Data under study START
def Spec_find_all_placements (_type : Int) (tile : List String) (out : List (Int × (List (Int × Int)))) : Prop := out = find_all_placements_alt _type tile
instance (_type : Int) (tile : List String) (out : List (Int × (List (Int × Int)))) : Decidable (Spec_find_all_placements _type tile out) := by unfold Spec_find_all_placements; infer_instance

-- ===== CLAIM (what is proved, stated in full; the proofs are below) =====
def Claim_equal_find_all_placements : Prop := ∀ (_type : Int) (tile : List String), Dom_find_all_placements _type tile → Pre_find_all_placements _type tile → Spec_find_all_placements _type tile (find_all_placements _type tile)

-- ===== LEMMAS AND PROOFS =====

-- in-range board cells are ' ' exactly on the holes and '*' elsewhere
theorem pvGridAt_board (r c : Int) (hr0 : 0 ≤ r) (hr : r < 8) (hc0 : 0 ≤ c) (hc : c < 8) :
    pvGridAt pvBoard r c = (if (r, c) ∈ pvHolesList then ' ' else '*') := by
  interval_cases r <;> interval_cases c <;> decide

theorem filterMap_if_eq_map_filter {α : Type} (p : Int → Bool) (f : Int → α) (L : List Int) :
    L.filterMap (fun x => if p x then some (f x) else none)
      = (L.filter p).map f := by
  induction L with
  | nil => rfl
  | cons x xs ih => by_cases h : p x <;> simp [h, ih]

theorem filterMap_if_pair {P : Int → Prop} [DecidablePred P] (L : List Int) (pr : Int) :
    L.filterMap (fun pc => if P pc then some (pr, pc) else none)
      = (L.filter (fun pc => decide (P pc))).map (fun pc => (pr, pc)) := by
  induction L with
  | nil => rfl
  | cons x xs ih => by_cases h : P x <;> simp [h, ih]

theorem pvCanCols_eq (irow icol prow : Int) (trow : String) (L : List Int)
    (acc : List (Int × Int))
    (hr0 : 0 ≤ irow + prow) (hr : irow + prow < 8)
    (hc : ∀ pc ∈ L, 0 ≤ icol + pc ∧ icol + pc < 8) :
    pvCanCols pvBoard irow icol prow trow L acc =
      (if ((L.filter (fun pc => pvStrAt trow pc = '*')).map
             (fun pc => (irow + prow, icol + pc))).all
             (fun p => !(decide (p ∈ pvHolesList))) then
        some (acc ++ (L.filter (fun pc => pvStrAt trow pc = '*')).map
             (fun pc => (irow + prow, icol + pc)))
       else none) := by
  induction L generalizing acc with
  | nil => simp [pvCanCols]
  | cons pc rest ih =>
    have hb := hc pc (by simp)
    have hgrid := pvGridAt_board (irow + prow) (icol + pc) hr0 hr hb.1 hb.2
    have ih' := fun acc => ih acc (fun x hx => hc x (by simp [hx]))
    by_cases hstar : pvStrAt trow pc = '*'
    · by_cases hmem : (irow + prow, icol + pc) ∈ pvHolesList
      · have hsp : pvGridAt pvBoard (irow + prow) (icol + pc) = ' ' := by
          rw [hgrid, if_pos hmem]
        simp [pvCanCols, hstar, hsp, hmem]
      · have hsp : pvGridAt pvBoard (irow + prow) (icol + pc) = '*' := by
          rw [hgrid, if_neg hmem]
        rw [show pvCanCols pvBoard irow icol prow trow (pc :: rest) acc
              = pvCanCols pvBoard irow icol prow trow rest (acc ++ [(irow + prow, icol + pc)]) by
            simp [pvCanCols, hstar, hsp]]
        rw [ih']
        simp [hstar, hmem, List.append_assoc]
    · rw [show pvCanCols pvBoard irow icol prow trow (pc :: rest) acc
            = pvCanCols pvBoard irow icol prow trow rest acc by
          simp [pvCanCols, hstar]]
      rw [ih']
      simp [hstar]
Data under study END
Data under study START
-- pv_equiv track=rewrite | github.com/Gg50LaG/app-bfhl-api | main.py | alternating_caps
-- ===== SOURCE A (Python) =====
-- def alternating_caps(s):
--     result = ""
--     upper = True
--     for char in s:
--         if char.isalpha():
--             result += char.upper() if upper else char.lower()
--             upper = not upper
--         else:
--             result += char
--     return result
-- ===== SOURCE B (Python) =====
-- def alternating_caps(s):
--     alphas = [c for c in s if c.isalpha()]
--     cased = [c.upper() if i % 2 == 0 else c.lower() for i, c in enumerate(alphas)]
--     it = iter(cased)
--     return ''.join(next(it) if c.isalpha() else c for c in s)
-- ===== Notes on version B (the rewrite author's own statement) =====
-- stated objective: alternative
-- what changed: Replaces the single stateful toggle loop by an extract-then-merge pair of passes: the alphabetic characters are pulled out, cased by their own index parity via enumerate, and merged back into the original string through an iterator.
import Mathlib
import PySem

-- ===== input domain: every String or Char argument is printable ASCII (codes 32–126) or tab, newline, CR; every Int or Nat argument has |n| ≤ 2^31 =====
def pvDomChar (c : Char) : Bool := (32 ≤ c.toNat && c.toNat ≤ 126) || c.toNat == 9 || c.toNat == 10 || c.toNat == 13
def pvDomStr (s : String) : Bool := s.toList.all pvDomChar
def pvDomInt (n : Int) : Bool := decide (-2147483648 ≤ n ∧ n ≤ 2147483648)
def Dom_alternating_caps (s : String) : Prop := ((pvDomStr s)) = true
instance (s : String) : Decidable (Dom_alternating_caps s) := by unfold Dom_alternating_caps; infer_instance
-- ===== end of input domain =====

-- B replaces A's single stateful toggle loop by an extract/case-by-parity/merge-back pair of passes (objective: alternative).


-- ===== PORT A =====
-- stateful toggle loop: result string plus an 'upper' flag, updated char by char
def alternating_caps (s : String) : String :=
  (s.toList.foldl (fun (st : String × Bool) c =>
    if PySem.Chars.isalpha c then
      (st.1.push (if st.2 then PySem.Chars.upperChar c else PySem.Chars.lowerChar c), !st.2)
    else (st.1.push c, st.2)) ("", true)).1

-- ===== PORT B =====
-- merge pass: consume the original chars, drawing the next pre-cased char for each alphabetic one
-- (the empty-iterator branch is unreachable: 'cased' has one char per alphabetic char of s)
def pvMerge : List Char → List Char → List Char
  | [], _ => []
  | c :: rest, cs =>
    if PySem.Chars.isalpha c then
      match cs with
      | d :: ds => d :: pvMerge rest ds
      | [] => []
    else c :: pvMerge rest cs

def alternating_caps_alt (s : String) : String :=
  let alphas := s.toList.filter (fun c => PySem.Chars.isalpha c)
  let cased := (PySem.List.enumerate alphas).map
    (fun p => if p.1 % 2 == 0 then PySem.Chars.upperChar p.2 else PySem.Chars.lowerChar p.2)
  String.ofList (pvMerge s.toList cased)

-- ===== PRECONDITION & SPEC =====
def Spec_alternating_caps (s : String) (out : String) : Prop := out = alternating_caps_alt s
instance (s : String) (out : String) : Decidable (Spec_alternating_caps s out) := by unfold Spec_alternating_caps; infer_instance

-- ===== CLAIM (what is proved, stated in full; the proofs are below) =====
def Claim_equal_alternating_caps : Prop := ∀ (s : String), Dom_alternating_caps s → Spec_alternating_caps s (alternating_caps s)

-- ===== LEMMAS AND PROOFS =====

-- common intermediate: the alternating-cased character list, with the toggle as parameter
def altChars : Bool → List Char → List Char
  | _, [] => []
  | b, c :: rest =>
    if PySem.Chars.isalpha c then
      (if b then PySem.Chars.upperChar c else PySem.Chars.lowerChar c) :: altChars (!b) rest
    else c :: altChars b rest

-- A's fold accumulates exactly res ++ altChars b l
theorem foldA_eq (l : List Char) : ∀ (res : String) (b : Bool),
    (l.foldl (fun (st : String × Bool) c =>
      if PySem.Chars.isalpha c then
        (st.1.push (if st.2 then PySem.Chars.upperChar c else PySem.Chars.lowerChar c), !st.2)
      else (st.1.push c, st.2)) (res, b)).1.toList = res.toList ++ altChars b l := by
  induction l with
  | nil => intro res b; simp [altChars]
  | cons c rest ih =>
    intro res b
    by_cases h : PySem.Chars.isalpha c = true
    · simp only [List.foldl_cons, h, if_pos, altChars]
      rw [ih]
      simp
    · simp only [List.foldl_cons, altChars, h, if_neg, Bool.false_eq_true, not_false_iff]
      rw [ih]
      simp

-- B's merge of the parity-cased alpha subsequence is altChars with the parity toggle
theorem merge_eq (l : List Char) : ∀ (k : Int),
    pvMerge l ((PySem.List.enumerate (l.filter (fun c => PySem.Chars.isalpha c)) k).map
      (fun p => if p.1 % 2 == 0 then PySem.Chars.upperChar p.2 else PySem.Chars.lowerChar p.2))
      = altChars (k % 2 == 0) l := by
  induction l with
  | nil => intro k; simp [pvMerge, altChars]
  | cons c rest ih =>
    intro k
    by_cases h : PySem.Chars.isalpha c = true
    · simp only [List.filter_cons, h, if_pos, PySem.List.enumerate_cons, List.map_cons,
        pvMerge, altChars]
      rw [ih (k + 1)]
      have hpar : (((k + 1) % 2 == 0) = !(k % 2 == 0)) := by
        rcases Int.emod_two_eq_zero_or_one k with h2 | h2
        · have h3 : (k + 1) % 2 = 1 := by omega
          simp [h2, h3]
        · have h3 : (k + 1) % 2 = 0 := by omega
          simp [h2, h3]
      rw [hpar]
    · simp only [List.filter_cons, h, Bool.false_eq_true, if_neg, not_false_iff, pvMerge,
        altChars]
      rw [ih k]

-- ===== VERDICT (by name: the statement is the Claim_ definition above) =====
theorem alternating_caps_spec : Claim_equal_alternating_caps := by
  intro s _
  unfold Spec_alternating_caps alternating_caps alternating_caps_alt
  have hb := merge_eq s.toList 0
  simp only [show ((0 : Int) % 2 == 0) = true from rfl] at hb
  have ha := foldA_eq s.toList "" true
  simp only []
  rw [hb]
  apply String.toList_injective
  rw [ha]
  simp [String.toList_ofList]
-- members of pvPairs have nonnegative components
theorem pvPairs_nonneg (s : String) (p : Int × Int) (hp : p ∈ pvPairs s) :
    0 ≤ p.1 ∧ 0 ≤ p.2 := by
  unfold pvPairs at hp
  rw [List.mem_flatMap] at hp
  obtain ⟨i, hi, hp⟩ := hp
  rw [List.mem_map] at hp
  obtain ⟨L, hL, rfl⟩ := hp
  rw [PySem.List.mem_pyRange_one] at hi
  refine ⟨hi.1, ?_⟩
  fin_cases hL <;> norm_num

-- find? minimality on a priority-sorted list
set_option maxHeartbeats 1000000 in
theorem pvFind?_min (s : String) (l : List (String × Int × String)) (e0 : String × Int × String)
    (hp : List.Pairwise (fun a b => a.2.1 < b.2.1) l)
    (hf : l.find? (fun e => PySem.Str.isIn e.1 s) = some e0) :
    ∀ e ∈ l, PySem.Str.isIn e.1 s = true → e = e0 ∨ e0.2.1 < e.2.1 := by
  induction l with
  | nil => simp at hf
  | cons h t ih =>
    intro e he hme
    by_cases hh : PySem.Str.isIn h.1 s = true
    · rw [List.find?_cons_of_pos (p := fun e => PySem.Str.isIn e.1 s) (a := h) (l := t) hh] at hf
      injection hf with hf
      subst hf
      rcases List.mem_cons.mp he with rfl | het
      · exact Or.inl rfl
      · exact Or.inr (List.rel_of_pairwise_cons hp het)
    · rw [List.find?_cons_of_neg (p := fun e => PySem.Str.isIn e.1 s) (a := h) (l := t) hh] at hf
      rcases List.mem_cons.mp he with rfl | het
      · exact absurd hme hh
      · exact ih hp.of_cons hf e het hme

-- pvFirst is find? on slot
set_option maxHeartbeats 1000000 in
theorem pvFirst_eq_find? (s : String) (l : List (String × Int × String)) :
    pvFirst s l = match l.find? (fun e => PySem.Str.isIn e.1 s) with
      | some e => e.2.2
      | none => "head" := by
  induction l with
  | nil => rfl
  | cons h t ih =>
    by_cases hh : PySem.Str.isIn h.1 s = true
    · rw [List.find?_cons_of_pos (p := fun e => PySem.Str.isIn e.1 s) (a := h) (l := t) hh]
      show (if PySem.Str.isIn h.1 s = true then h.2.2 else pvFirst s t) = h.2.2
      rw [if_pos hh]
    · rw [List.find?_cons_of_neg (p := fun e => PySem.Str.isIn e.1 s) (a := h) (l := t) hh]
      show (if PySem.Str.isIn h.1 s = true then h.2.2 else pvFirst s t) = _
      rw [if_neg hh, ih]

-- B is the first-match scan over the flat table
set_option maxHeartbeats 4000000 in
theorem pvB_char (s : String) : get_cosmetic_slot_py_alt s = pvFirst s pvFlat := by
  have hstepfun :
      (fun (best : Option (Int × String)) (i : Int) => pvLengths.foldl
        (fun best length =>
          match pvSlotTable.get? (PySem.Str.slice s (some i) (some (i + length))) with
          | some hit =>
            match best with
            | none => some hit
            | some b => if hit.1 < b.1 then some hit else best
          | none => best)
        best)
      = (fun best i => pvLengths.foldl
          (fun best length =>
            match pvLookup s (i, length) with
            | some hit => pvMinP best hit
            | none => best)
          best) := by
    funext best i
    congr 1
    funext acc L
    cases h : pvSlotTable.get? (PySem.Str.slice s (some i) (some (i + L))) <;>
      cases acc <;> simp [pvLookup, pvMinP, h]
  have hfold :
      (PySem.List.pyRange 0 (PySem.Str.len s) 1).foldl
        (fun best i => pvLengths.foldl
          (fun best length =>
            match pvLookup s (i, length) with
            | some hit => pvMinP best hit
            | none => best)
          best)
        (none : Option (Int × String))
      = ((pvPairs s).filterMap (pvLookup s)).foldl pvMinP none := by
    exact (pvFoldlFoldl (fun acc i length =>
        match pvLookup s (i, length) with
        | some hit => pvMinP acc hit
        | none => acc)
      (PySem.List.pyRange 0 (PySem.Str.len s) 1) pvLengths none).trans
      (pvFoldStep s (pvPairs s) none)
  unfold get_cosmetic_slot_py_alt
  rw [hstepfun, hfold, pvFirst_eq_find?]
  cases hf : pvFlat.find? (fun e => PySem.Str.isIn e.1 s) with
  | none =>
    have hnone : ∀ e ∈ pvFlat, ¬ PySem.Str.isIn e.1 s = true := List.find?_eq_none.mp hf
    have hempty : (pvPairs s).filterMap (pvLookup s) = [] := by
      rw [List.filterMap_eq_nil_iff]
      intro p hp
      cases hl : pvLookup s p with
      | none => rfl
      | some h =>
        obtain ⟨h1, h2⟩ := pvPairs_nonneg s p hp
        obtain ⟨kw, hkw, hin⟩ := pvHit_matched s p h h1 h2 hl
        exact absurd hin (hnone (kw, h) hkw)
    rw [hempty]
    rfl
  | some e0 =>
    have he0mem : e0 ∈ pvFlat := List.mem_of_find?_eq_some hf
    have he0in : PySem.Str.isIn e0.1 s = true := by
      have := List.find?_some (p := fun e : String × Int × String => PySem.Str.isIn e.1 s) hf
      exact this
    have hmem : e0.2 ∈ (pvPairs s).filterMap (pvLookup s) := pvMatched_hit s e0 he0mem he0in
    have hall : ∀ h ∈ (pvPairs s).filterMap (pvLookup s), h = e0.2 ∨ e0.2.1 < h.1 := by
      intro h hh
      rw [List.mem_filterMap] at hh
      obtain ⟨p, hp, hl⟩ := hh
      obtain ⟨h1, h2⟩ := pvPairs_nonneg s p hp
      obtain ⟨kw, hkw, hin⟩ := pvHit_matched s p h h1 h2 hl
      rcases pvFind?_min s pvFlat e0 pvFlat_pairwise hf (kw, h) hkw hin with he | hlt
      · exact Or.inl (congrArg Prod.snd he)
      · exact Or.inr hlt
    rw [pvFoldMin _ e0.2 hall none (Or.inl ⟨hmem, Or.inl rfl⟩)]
Data under study END
== Aim of the task ==
Starting at the line that contains "(PySem.List.pyRange 0 (PySem.Str.len s) 1) pvLengths" and stopping after the line that contains "rw [List.filterMap_eq_nil_iff]", write out every line exactly as it appears above, and no other line.

== Response area ==
      (PySem.List.pyRange 0 (PySem.Str.len s) 1) pvLengths none).trans
      (pvFoldStep s (pvPairs s) none)
  unfold get_cosmetic_slot_py_alt
  rw [hstepfun, hfold, pvFirst_eq_find?]
  cases hf : pvFlat.find? (fun e => PySem.Str.isIn e.1 s) with
  | none =>
    have hnone : ∀ e ∈ pvFlat, ¬ PySem.Str.isIn e.1 s = true := List.find?_eq_none.mp hf
    have hempty : (pvPairs s).filterMap (pvLookup s) = [] := by
      rw [List.filterMap_eq_nil_iff]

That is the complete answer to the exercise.